Desde a sociologia do conhecimento, a partir dos trabalhos de Karl Mannheim, o pensamento dito “conservador” é associado à ideologia, ao passo que o pensamento “progressista” é associado à utopia. A ideologia é retratada como uma trama que se encontra subjacente aos argumentos que fundamentam a ação dos atores sociais.

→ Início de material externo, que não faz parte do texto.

-- pv_equiv track=rewrite | github.com/CSC1204-DSA/DSA-Labs | 03. Data Structures/Arrays/Longest_Word.py | naive_longest_word
-- ===== SOURCE A (Python) =====
-- def naive_longest_word(string):
--     """
--     Returns the actual longest alphanumeric word from the given string.
--     Logic:
--     - Create a list `words` to store all unique words.
--     - Create a temporary list `word` to collect characters of the current alphanumeric segment.
--     - For each character:
--       * If alphanumeric, add it to `word` and increment count.
--       * If not, convert `word` to a string (if not empty or already in `words`) and add it to `words`.
--         Then reset `word` to empty.
--     - After the loop, handle any leftover word similarly.
--     - Track the maximum length encountered during iteration, and finally return the first word that matches this maximum length.
--     """
--     count = 0
--     maximum = 0
--     words = []
--     word = []
--
--     for char in string:
--         if char.isalnum():
--             count += 1
--             word.append(char)
--         else:
--             if word not in words and word:
--                 words.append(''.join(word))
--                 word = []
--             maximum = max(maximum, count)
--             count = 0
--
--     # Handle any last word after the loop
--     maximum = max(maximum, count)
--     if word not in words and word:
--         words.append(''.join(word))
--
--     # Return the first word that matches the maximum length
--     for item in words:
--         if len(item) == maximum:
--             return item
-- ===== SOURCE B (Python) =====
-- def naive_longest_word(string):
--     best = None
--     cur = ''
--     for ch in string:
--         if ch.isalnum():
--             cur += ch
--         else:
--             if cur and (best is None or len(cur) > len(best)):
--                 best = cur
--             cur = ''
--     if cur and (best is None or len(cur) > len(best)):
--         best = cur
--     return best
-- ===== Notes on version B (the rewrite author's own statement) =====
-- stated objective: simpler
-- what changed: Single pass keeping only the first word that reaches the running maximum length; no words list is built and no final rescan over it is made.
import Mathlib
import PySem

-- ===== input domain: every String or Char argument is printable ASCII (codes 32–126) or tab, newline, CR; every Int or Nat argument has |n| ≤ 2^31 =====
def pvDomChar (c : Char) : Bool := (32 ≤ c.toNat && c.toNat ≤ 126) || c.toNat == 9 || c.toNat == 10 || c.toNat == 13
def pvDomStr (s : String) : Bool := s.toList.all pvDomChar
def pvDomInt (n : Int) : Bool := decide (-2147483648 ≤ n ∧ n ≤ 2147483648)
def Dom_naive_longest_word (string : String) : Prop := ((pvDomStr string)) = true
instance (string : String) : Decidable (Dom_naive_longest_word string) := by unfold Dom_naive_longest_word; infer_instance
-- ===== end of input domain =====

-- B is a single pass keeping only the first word reaching the running maximum length
-- (no words list, no final scan); A builds the full words list and rescans it.

-- ===== PORT A =====
-- Python strings in `words` are represented as their character lists (''.join(word)
-- keeps the same characters); the returned word is converted with String.ofList.
-- Note: Python's `word not in words` is always True there (a list is never equal to the
-- strings stored in `words`), so the port appends whenever `word` is nonempty.

-- the loop over the characters; state = (count, maximum, words, word)
def naiveA_loop : List Char → Nat × Nat × List (List Char) × List Char →
    Nat × Nat × List (List Char) × List Char
  | [], st => st
  | c :: cs, (count, maximum, words, word) =>
    if PySem.Chars.isalnum c then
      naiveA_loop cs (count + 1, maximum, words, word ++ [c])
    else
      if word ≠ [] then
        naiveA_loop cs (0, max maximum count, words ++ [word], [])
      else
        naiveA_loop cs (0, max maximum count, words, word)

-- the final scan: first item whose length equals maximum
def naiveA_find : List (List Char) → Nat → Option (List Char)
  | [], _ => none
  | w :: ws, m => if w.length = m then some w else naiveA_find ws m

def naive_longest_word (string : String) : Option String :=
  let (count, maximum, words, word) := naiveA_loop string.toList (0, 0, [], [])
  let maximum := max maximum count
  let words := if word ≠ [] then words ++ [word] else words
  (naiveA_find words maximum).map String.ofList

-- ===== PORT B =====
-- `best = cur` update of Source B (guard `cur and (best is None or len(cur) > len(best))`)
def naiveB_upd (best : Option (List Char)) (cur : List Char) : Option (List Char) :=
  match best with
  | none => if cur ≠ [] then some cur else none
  | some b => if cur ≠ [] ∧ cur.length > b.length then some cur else some b

def naiveB_loop : List Char → Option (List Char) → List Char → Option (List Char) × List Char
  | [], best, cur => (best, cur)
  | c :: cs, best, cur =>
    if PySem.Chars.isalnum c then
      naiveB_loop cs best (cur ++ [c])
    else
      naiveB_loop cs (naiveB_upd best cur) []

def naive_longest_word_alt (string : String) : Option String :=
  let (best, cur) := naiveB_loop string.toList none []
  (naiveB_upd best cur).map String.ofList

-- ===== PRECONDITION & SPEC =====
def Spec_naive_longest_word (string : String) (out : Option String) : Prop := out = naive_longest_word_alt string
instance (string : String) (out : Option String) : Decidable (Spec_naive_longest_word string out) := by unfold Spec_naive_longest_word; infer_instance

-- ===== CLAIM (what is proved, stated in full; the proofs are below) =====
def Claim_equal_naive_longest_word : Prop := ∀ (string : String), Dom_naive_longest_word string → Spec_naive_longest_word string (naive_longest_word string)

-- ===== LEMMAS AND PROOFS =====

-- maximum of the word lengths
def pvMaxLen (ws : List (List Char)) : Nat := ws.foldr (fun w m => max w.length m) 0

theorem pvMaxLen_append (ws : List (List Char)) (w : List Char) :
    pvMaxLen (ws ++ [w]) = max (pvMaxLen ws) w.length := by
  induction ws with
  | nil => simp [pvMaxLen]
  | cons x xs ih => simp [pvMaxLen] at ih ⊢; omega

theorem naiveA_find_append (xs ys : List (List Char)) (m : Nat) :
    naiveA_find (xs ++ ys) m = (naiveA_find xs m).orElse (fun _ => naiveA_find ys m) := by
  induction xs with
  | nil => simp [naiveA_find]
  | cons x xs ih =>
    simp only [List.cons_append, naiveA_find]
    split <;> simp [ih]

theorem naiveA_find_gt (ws : List (List Char)) (m : Nat) (h : pvMaxLen ws < m) :
    naiveA_find ws m = none := by
  induction ws with
  | nil => simp [naiveA_find]
  | cons x xs ih =>
    simp only [pvMaxLen, List.foldr] at h
    simp only [naiveA_find]
    rw [if_neg (by omega)]
    exact ih (by simpa [pvMaxLen] using (by omega : xs.foldr (fun w m => max w.length m) 0 < m))

-- if naiveA_find returns some, the found word has the queried length
theorem naiveA_find_len (ws : List (List Char)) (m : Nat) (b : List Char)
    (h : naiveA_find ws m = some b) : b.length = m := by
  induction ws with
  | nil => simp [naiveA_find] at h
  | cons x xs ih =>
    simp only [naiveA_find] at h
    split at h
    · next hl => cases h; omega
    · exact ih h

-- at m = pvMaxLen ws, naiveA_find succeeds whenever ws ≠ []
theorem naiveA_find_maxLen_isSome (ws : List (List Char)) (h : ws ≠ []) :
    ∃ b, naiveA_find ws (pvMaxLen ws) = some b := by
  induction ws with
  | nil => exact absurd rfl h
  | cons x xs ih =>
    by_cases hx : x.length = pvMaxLen (x :: xs)
    · exact ⟨x, by simp [naiveA_find, hx]⟩
    · have hle : x.length ≤ pvMaxLen (x :: xs) := Nat.le_max_left _ _
      have hlt : x.length < pvMaxLen (x :: xs) := by omega
      have hxs : xs ≠ [] := by
        rintro rfl; exact hx (by simp [pvMaxLen])
      have hcons : pvMaxLen (x :: xs) = max x.length (pvMaxLen xs) := rfl
      have hmax : pvMaxLen (x :: xs) = pvMaxLen xs := by omega
      obtain ⟨b, hb⟩ := ih hxs
      refine ⟨b, ?_⟩
      rw [hmax]
      simpa [naiveA_find, hmax ▸ hx] using hb

-- the key step: completing the current word updates "first longest" the same way on both sides
theorem pvUpd_eq (words : List (List Char)) (word : List Char) (best : Option (List Char))
    (hbest : best = naiveA_find words (pvMaxLen words)) :
    naiveB_upd best word
      = naiveA_find (if word ≠ [] then words ++ [word] else words)
          (max (pvMaxLen words) word.length) := by
  by_cases hw : word = []
  · subst hw
    cases best <;> simp_all [naiveB_upd]
  · rw [if_pos (by simpa using hw)]
    have hw1 : 1 ≤ word.length := by
      cases word with | nil => exact absurd rfl hw | cons a l => simp
    cases best with
    | none =>
      have hwsnil : words = [] := by
        by_contra hne
        obtain ⟨b, hb⟩ := naiveA_find_maxLen_isSome words hne
        rw [← hbest] at hb; simp at hb
      subst hwsnil
      simp [naiveB_upd, hw, naiveA_find, pvMaxLen]
    | some b =>
      have hblen : b.length = pvMaxLen words := naiveA_find_len words _ b hbest.symm
      by_cases hgt : word.length > b.length
      · have hlt : pvMaxLen words < max (pvMaxLen words) word.length := by omega
        rw [naiveA_find_append, naiveA_find_gt words _ hlt]
        simp [naiveB_upd, hw, hgt, naiveA_find,
          Nat.max_eq_right (by omega : pvMaxLen words ≤ word.length), Option.orElse]
      · have hmax : max (pvMaxLen words) word.length = pvMaxLen words := by omega
        rw [hmax, naiveA_find_append, ← hbest]
        simp [naiveB_upd, hw, hgt, Option.orElse]

-- the simultaneous loop invariant
theorem pvLoop (cs : List Char) :
    ∀ (maximum : Nat) (words : List (List Char)) (word : List Char) (best : Option (List Char)),
    maximum = pvMaxLen words →
    best = naiveA_find words (pvMaxLen words) →
    (let (c', m', ws', wd') := naiveA_loop cs (word.length, maximum, words, word)
     let (b', cur') := naiveB_loop cs best word
     c' = wd'.length ∧ m' = pvMaxLen ws' ∧
       b' = naiveA_find ws' (pvMaxLen ws') ∧ cur' = wd') := by
  induction cs with
  | nil =>
    intro maximum words word best hm hb
    exact ⟨rfl, hm, hb, rfl⟩
  | cons c cs ih =>
    intro maximum words word best hm hb
    by_cases hc : PySem.Chars.isalnum c = true
    · simpa [naiveA_loop, naiveB_loop, hc] using ih maximum words (word ++ [c]) best hm hb
    · simp only [naiveA_loop, naiveB_loop, hc, if_false, Bool.false_eq_true]
      by_cases hw : word = []
      · subst hw
        simp only [ne_eq, not_true_eq_false, if_false]
        have hb' : naiveB_upd best [] = naiveA_find words (pvMaxLen words) := by
          cases best <;> simp_all [naiveB_upd]
        have := ih (max maximum 0) words [] (naiveB_upd best []) (by simpa using hm) hb'
        simpa using this
      · rw [if_pos (by simpa using hw)]
        have hm' : max maximum word.length = pvMaxLen (words ++ [word]) := by
          rw [pvMaxLen_append]; omega
        have hb' : naiveB_upd best word
            = naiveA_find (words ++ [word]) (pvMaxLen (words ++ [word])) := by
          have h0 := pvUpd_eq words word best hb
          rw [if_pos (by simpa using hw)] at h0
          rw [h0, pvMaxLen_append]
        have := ih (max maximum word.length) (words ++ [word]) [] (naiveB_upd best word) hm' hb'
        simpa using this

-- ===== VERDICT (by name: the statement is the Claim_ definition above) =====
theorem naive_longest_word_spec : Claim_equal_naive_longest_word := by
  intro s _
  unfold Spec_naive_longest_word naive_longest_word naive_longest_word_alt
  have h := pvLoop s.toList 0 [] [] none rfl (by simp [naiveA_find])
  rcases hA : naiveA_loop s.toList (0, 0, [], []) with ⟨count, maximum, words, word⟩
  rcases hB : naiveB_loop s.toList none [] with ⟨best, cur⟩
  simp only [List.length_nil] at h
  rw [hA, hB] at h
  obtain ⟨hc, hm, hbest, hcur⟩ := h
  dsimp only at hc hm hbest hcur
  subst hc hm hcur hbest
  exact congrArg (Option.map String.ofList)
    (pvUpd_eq _ _ _ rfl).symm
-- pv_equiv track=rewrite | github.com/42maelstrom/Everything | Anything Py/src/Anything/Words.py | all_length_perms
-- ===== SOURCE A (Python) =====
-- def all_length_perms(length, min_sub = 2):
--     l = length
--     m = min_sub
--
--     perms = [[length]]
--     for sub in range(m, l - m + 1):
--         sub_perms = all_length_perms(l - sub, m)
--         for sp in sub_perms:
--             perms.append([sub] + sp)
--
--     return perms
-- ===== SOURCE B (Python) =====
-- def all_length_perms(length, min_sub=2):
--     # Bottom-up DP: build each sub-result once instead of recomputing it exponentially.
--     table = {}
--     for n in range(min_sub, length - min_sub + 1):
--         table[n] = [[n]] + [[s] + sp for s in range(min_sub, n - min_sub + 1)
--                             for sp in table[n - s]]
--     return [[length]] + [[s] + sp for s in range(min_sub, length - min_sub + 1)
--                          for sp in table[length - s]]
-- ===== Notes on version B (the rewrite author's own statement) =====
-- stated objective: faster
-- what changed: Replaces A's naive recursion, which recomputes all_length_perms(l-sub) from scratch for every sub at every level, by a bottom-up dynamic program that fills a table of sub-results once and assembles the answer from cached entries.
import Mathlib
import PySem

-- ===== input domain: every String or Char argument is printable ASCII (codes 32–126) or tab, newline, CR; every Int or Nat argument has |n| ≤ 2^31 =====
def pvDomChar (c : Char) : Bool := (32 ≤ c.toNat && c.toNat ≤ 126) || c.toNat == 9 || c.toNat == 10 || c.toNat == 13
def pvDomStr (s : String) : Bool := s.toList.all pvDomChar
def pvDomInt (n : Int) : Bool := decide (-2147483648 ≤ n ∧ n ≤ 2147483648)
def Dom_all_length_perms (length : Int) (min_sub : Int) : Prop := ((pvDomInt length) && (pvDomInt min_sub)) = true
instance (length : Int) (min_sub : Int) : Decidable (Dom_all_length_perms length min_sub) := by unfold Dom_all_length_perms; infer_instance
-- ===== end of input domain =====

-- B replaces A's exponentially recomputing recursion by a bottom-up memo table built once
-- (objective: faster). Return value only; neither version mutates its arguments.


-- ===== PORT A =====
-- fuel bounds the recursion depth only (each recursive call strictly decreases l when
-- min_sub ≥ 1, so length.toNat + 1 is always enough inside Pre_); Python's RecursionError
-- case (min_sub ≤ 0) is excluded by Pre_ below.
def pvA_go : Nat → Int → Int → List (List Int)
  | 0, l, _ => [[l]]
  | fuel + 1, l, m =>
      (PySem.List.pyRange m (l - m + 1) 1).foldl
        (fun perms sub =>
          (pvA_go fuel (l - sub) m).foldl (fun perms sp => perms ++ [sub :: sp]) perms)
        [[l]]

def all_length_perms (length : Int) (min_sub : Int) : List (List Int) :=
  pvA_go (length.toNat + 1) length min_sub

-- ===== PORT B =====
-- one DP step: table[n] = [[n]] + [[s] + sp for s in range(m, n-m+1) for sp in table[n-s]]
-- (Source B's table[n-s] is always present; .getD [] only totalises the lookup)
def pvB_step (m : Int) (t : PySem.Dict Int (List (List Int))) (n : Int) :
    PySem.Dict Int (List (List Int)) :=
  t.insert n ([[n]] ++ (PySem.List.pyRange m (n - m + 1) 1).flatMap
    (fun s => ((t.get? (n - s)).getD []).map (fun sp => s :: sp)))

def pvB_table (m b : Int) : PySem.Dict Int (List (List Int)) :=
  (PySem.List.pyRange m b 1).foldl (pvB_step m) PySem.Dict.empty

def all_length_perms_alt (length : Int) (min_sub : Int) : List (List Int) :=
  let table := pvB_table min_sub (length - min_sub + 1)
  [[length]] ++ (PySem.List.pyRange min_sub (length - min_sub + 1) 1).flatMap
    (fun s => ((table.get? (length - s)).getD []).map (fun sp => s :: sp))

-- ===== PRECONDITION & SPEC =====
-- When min_sub ≤ 0 the Python A recurses on l - sub with sub ≤ 0, never terminating:
-- RecursionError. Pre_ excludes exactly those inputs.
def Pre_all_length_perms (length : Int) (min_sub : Int) : Prop := 1 ≤ min_sub
instance (length : Int) (min_sub : Int) : Decidable (Pre_all_length_perms length min_sub) := by unfold Pre_all_length_perms; infer_instance
def pvWitness_all_length_perms : Int × Int := (7, 2)

def Spec_all_length_perms (length : Int) (min_sub : Int) (out : List (List Int)) : Prop := out = all_length_perms_alt length min_sub
instance (length : Int) (min_sub : Int) (out : List (List Int)) : Decidable (Spec_all_length_perms length min_sub out) := by unfold Spec_all_length_perms; infer_instance

-- ===== CLAIM (what is proved, stated in full; the proofs are below) =====
def Claim_equal_all_length_perms : Prop := ∀ (length : Int) (min_sub : Int), Dom_all_length_perms length min_sub → Pre_all_length_perms length min_sub → Spec_all_length_perms length min_sub (all_length_perms length min_sub)

-- ===== LEMMAS AND PROOFS =====

-- A's double append-loop is the flatMap of the prefixed sublists.
theorem pv_foldl_inner {β γ : Type} (g : List β) (h : β → γ) :
    ∀ acc : List γ, g.foldl (fun p b => p ++ [h b]) acc = acc ++ g.map h := by
  induction g with
  | nil => simp
  | cons b bs ih => intro acc; simp [List.foldl, ih]

theorem pv_foldl_flatMap {α β γ : Type} (xs : List α) (g : α → List β) (h : α → β → γ) :
    ∀ init : List γ,
      xs.foldl (fun acc a => (g a).foldl (fun p b => p ++ [h a b]) acc) init
        = init ++ xs.flatMap (fun a => (g a).map (h a)) := by
  induction xs with
  | nil => simp
  | cons a as ih =>
      intro init
      rw [List.foldl_cons, ih, pv_foldl_inner, List.flatMap_cons, List.append_assoc]

-- fuel irrelevance: any fuel strictly above l.toNat computes the same value (for min_sub ≥ 1)
theorem pvA_go_fuel (m : Int) (hm : 1 ≤ m) :
    ∀ (f : Nat), ∀ (g : Nat) (l : Int), l.toNat < f → l.toNat < g →
      pvA_go f l m = pvA_go g l m := by
  intro f
  induction f with
  | zero => intro g l hf _; omega
  | succ f ih =>
      intro g l hf hg
      cases g with
      | zero => omega
      | succ g =>
          simp only [pvA_go]
          apply PySem.List.foldl_congr_mem
          intro acc sub hsub
          rw [PySem.List.mem_pyRange_one] at hsub
          have hrec : pvA_go f (l - sub) m = pvA_go g (l - sub) m := by
            apply ih
            · omega
            · omega
          rw [hrec]

-- A's recurrence, stated on the top-level port
theorem pvA_recurrence (l m : Int) (hm : 1 ≤ m) :
    all_length_perms l m
      = [[l]] ++ (PySem.List.pyRange m (l - m + 1) 1).flatMap
          (fun s => (all_length_perms (l - s) m).map (fun sp => s :: sp)) := by
  conv_lhs => rw [all_length_perms, pvA_go]
  rw [pv_foldl_flatMap]
  congr 1
  apply List.flatMap_congr
  intro s hs
  rw [PySem.List.mem_pyRange_one] at hs
  rw [pvA_go_fuel m hm l.toNat ((l - s).toNat + 1) (l - s) (by omega) (by omega),
    all_length_perms]

-- the memo table holds exactly A's values on the processed keys
theorem pvB_table_spec (m : Int) (hm : 1 ≤ m) :
    ∀ (d : Nat) (b : Int), (b - m).toNat = d →
      ∀ k : Int, (pvB_table m b).get? k
        = if m ≤ k ∧ k < b then some (all_length_perms k m) else none := by
  intro d
  induction d with
  | zero =>
      intro b hb k
      have hble : b ≤ m := by omega
      unfold pvB_table
      rw [PySem.List.pyRange_one_eq_nil hble]
      simp only [List.foldl]
      rw [if_neg (by omega)]
      simp [PySem.Dict.empty, PySem.Dict.get?]
  | succ d ih =>
      intro b hb k
      have hmb : m ≤ b - 1 := by omega
      have hsplit : PySem.List.pyRange m b 1
          = PySem.List.pyRange m (b - 1) 1 ++ [b - 1] := by
        have := PySem.List.pyRange_one_succ_right (a := m) (b := b - 1) hmb
        simpa using this
      unfold pvB_table
      rw [hsplit, List.foldl_append]
      have htbl : (PySem.List.pyRange m (b - 1) 1).foldl (pvB_step m) PySem.Dict.empty
          = pvB_table m (b - 1) := rfl
      rw [htbl]
      simp only [List.foldl]
      unfold pvB_step
      rw [PySem.Dict.get?_insert]
      by_cases hk : k = b - 1
      · subst hk
        rw [if_pos rfl, if_pos (by omega)]
        congr 1
        rw [pvA_recurrence (b - 1) m hm]
        congr 1
        apply List.flatMap_congr
        intro s hs
        rw [PySem.List.mem_pyRange_one] at hs
        rw [ih (b - 1) (by omega) (b - 1 - s)]
        rw [if_pos (by constructor <;> omega)]
        rfl
      · rw [if_neg hk, ih (b - 1) (by omega) k]
        by_cases hkin : m ≤ k ∧ k < b - 1
        · rw [if_pos hkin, if_pos (by omega)]
        · rw [if_neg hkin, if_neg (by omega)]

-- ===== VERDICT (by name: the statement is the Claim_ definition above) =====
theorem all_length_perms_spec : Claim_equal_all_length_perms := by
  intro l m _ hm
  unfold Spec_all_length_perms all_length_perms_alt
  rw [pvA_recurrence l m hm]
  congr 1
  apply List.flatMap_congr
  intro s hs
  rw [PySem.List.mem_pyRange_one] at hs
  rw [pvB_table_spec m hm (l - m + 1 - m).toNat (l - m + 1) rfl (l - s)]
  rw [if_pos (by constructor <;> omega)]
  rfl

Nesse contexto, a dominação social seria desnudada na medida em que fosse descoberta a motivação ideológica que sustenta os argumentos que a justificam. Aqui, a verdade não seria captada pela observação, pelo raciocínio lógico e pela argumentação, mas pela descoberta das causas secretas, no mais das vezes desconhecidas pelo pensador, que determinam suas conclusões. Não haveria, portanto, liberdade de pensamento. Haveria apenas pensamento condicionado pela ideologia. Apenas alguns poucos privilegiados, versados na análise da reificação ideológica, é que conseguiriam libertar o pensamento de seus grilhões conservadores e tradicionalistas e instituir a marcha do progresso. Assim, a forma mais fácil de rebaixar um pensamento é, desde logo, reduzi-lo à ideologia. E, como bem ressalta Giovanni Sartori, a acusação de ideológico a uma determinada posição política representa um álibi de que se vale o interlocutor para rejeitar, de plano, os argumentos apresentados, sem que seja empreendida por ele a tarefa de justificar os seus próprios argumentos.

O grande paradoxo é que, os caçadores de ideologias não deixam de estar presos a ela. Na verdade, em uma sociedade pluralista, as ideologias são o resultado da confluência das mais diversas visões de mundo concorrentes. A ambivalência mais trágica que a persegue, como afirma Stein, é que a ideologia (que nasce justamente do pluralismo e da relatividade) acaba por negá-los porque, ao fim e ao cabo, sempre se pretende hegemônica. Assim, não é o conservadorismo que define a qualidade do ideológico, mas, sim, a pretensão de hegemonia que se apresenta incutida no argumento. Vale dizer: o seu absolutismo.

Não deixa de ser curioso que, na contemporaneidade, esses conceitos só se apresentam assim, de forma muito clara, no contexto de uma abstração barata e sem sentido. De se notar, por interessantíssimo, que, quando caiu o muro de Berlin, pondo fim à experiência do socialismo soviético, um autor tido por “conservador” escreveu um livro para tratar, a partir da filosofia da história de Hegel interpretada via Alexandre Kojève, do “fim da história”. A expressão fim aqui aponta para o caráter teleológico (finalístico) que essas concepções afirmam ser inerentes ao processo histórico. Todo filósofo da história, ao contrário do historiador, permite-se atuar como uma espécie de profeta, como que a desvendar qual o nosso melhor futuro, segundo a finalidade instituída.

É interessante que a expressão “motor da história”, ou a energia que move a história (o que dá no mesmo), sejam expressões caras à filosofia da história. A linguagem do ministro aproxima-se, assim, daquela utilizada pelos filósofos-profetas. Com base nessa filosofia da história, o autor a que me referi afirmou, naquele contexto de desfazimento do socialismo soviético, que a história tinha encontrado o seu fim e que a melhor forma de organização política que a humanidade produziu era a democracia liberal-capitalista. A tese teve inúmeros detratores. Inclusive este humilde escriba. Mas, não deixa de ser instigante o fato de que o mesmo tom profético presente na enunciação daquele que afirmou o fim da história esteja também presente na fala do ministro Barroso, o representante privilegiado do “progressismo jurídico”. O autor, conservador, que tratou do fim da história, é Francis Fukuyama.